Exercise material START

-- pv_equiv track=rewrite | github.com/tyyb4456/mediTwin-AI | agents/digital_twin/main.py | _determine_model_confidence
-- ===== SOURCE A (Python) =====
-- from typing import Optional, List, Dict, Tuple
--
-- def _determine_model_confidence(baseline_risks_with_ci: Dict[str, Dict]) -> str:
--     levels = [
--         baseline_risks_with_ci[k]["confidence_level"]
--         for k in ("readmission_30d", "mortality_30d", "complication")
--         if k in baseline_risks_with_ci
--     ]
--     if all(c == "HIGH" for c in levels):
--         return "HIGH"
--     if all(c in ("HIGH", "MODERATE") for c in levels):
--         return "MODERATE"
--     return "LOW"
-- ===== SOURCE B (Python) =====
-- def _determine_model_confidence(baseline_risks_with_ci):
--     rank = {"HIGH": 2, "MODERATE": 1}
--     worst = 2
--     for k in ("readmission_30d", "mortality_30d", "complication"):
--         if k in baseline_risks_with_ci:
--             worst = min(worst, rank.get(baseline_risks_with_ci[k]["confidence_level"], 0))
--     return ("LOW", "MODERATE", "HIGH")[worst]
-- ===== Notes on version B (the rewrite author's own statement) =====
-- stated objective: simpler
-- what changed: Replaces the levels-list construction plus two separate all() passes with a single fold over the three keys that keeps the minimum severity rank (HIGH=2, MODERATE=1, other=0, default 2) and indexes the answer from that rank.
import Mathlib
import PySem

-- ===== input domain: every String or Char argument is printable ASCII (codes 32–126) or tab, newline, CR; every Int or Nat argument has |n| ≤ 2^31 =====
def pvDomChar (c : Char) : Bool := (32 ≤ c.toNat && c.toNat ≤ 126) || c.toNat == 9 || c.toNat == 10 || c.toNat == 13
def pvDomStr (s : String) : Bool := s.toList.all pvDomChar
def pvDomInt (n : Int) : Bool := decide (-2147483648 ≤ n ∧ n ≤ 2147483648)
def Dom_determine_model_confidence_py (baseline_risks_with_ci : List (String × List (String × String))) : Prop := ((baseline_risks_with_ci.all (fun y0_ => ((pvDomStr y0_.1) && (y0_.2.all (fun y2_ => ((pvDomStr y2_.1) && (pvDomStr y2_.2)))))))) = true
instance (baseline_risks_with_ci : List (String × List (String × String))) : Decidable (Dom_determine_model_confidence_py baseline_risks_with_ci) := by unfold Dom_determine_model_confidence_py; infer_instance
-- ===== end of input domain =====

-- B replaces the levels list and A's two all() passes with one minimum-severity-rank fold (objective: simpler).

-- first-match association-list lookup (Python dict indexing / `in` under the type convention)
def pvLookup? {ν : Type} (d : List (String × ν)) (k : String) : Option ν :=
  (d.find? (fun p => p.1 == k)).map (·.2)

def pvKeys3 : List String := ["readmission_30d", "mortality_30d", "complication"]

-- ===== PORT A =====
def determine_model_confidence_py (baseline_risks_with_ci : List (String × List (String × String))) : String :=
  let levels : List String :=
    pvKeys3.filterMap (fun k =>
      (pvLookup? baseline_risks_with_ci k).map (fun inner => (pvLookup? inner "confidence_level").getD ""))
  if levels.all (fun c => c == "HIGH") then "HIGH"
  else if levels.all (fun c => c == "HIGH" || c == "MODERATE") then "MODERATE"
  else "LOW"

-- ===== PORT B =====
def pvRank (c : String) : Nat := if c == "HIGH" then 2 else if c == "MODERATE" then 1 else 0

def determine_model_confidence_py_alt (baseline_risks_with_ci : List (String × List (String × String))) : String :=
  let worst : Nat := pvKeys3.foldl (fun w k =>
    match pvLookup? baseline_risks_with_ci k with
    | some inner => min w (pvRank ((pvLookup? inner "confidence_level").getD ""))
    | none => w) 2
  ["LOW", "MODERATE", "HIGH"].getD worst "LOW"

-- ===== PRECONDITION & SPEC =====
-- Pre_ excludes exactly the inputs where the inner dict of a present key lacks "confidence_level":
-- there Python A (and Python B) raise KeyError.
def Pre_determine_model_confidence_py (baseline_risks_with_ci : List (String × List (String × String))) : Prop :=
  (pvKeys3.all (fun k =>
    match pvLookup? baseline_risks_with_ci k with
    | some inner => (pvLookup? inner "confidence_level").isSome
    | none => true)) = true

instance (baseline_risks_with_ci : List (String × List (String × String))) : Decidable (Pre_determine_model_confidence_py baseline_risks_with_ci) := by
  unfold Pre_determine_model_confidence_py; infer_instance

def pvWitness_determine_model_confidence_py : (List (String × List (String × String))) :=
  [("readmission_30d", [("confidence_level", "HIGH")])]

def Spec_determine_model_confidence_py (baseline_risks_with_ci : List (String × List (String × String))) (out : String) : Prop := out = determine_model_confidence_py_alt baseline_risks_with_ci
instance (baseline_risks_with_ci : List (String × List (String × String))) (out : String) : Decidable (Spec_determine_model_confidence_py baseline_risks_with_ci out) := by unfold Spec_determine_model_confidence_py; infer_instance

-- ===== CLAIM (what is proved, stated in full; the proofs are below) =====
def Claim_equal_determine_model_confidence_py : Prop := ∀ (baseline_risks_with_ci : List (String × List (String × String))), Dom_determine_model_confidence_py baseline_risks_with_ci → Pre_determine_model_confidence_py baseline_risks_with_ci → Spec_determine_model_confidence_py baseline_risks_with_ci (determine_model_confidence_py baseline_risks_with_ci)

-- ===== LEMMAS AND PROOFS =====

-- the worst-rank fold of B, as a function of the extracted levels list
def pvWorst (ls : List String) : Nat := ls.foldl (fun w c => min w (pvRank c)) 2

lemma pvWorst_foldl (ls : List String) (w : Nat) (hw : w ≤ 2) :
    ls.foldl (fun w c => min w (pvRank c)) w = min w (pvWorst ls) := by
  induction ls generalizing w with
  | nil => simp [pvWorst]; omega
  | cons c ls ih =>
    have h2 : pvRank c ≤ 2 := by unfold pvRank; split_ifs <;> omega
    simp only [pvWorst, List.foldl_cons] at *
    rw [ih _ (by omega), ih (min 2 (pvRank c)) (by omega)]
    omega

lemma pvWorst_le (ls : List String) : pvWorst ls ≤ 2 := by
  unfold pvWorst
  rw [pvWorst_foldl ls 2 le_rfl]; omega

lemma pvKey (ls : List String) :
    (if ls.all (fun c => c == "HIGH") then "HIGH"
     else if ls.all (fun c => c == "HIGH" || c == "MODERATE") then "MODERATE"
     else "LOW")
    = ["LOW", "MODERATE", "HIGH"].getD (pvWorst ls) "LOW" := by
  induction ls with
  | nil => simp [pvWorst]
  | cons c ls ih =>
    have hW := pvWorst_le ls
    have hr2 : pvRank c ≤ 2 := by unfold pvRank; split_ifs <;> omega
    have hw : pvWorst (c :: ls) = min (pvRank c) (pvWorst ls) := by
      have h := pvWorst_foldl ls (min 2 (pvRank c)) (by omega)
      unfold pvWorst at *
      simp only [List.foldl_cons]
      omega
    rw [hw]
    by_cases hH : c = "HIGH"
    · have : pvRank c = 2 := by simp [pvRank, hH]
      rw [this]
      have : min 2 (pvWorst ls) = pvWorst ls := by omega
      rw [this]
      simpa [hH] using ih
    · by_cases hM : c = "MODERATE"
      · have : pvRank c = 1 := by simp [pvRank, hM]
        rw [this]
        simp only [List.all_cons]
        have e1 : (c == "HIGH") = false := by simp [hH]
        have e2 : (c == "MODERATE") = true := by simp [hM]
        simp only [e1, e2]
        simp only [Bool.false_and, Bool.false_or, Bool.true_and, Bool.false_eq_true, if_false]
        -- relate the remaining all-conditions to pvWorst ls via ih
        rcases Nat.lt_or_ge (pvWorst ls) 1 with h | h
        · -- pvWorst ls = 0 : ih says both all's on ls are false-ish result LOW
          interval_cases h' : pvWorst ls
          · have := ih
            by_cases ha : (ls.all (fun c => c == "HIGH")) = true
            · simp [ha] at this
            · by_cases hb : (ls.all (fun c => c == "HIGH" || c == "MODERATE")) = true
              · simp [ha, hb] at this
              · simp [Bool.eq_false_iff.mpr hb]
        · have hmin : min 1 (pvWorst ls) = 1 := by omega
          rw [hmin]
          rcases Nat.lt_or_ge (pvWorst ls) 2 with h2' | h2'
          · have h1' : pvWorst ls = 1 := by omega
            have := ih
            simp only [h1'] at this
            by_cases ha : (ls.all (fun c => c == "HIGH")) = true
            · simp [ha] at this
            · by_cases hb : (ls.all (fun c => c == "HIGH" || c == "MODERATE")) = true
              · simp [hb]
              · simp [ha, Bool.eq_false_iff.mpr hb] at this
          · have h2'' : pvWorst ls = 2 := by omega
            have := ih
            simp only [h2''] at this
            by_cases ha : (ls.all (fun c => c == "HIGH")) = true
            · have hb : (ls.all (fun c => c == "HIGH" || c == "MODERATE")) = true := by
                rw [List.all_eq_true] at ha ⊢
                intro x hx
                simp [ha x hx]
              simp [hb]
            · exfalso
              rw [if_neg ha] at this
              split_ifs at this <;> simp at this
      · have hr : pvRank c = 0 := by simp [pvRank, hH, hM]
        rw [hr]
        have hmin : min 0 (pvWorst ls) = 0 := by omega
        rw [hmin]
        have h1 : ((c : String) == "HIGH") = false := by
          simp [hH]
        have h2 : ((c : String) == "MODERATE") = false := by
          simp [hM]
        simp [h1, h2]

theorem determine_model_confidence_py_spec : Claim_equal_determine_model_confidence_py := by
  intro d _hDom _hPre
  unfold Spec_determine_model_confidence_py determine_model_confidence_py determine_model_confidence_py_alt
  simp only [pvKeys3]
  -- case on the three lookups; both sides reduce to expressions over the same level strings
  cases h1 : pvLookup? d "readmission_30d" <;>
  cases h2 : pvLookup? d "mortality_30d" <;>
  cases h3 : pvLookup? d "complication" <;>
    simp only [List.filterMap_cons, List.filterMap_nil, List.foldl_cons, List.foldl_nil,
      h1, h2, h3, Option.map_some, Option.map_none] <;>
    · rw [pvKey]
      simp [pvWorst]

Exercise material END

An exact copy of every line from the one containing "cases h2 : pvLookup?" through the last line of the entries is required; please add nothing.

  cases h2 : pvLookup? d "mortality_30d" <;>
  cases h3 : pvLookup? d "complication" <;>
    simp only [List.filterMap_cons, List.filterMap_nil, List.foldl_cons, List.foldl_nil,
      h1, h2, h3, Option.map_some, Option.map_none] <;>
    · rw [pvKey]
      simp [pvWorst]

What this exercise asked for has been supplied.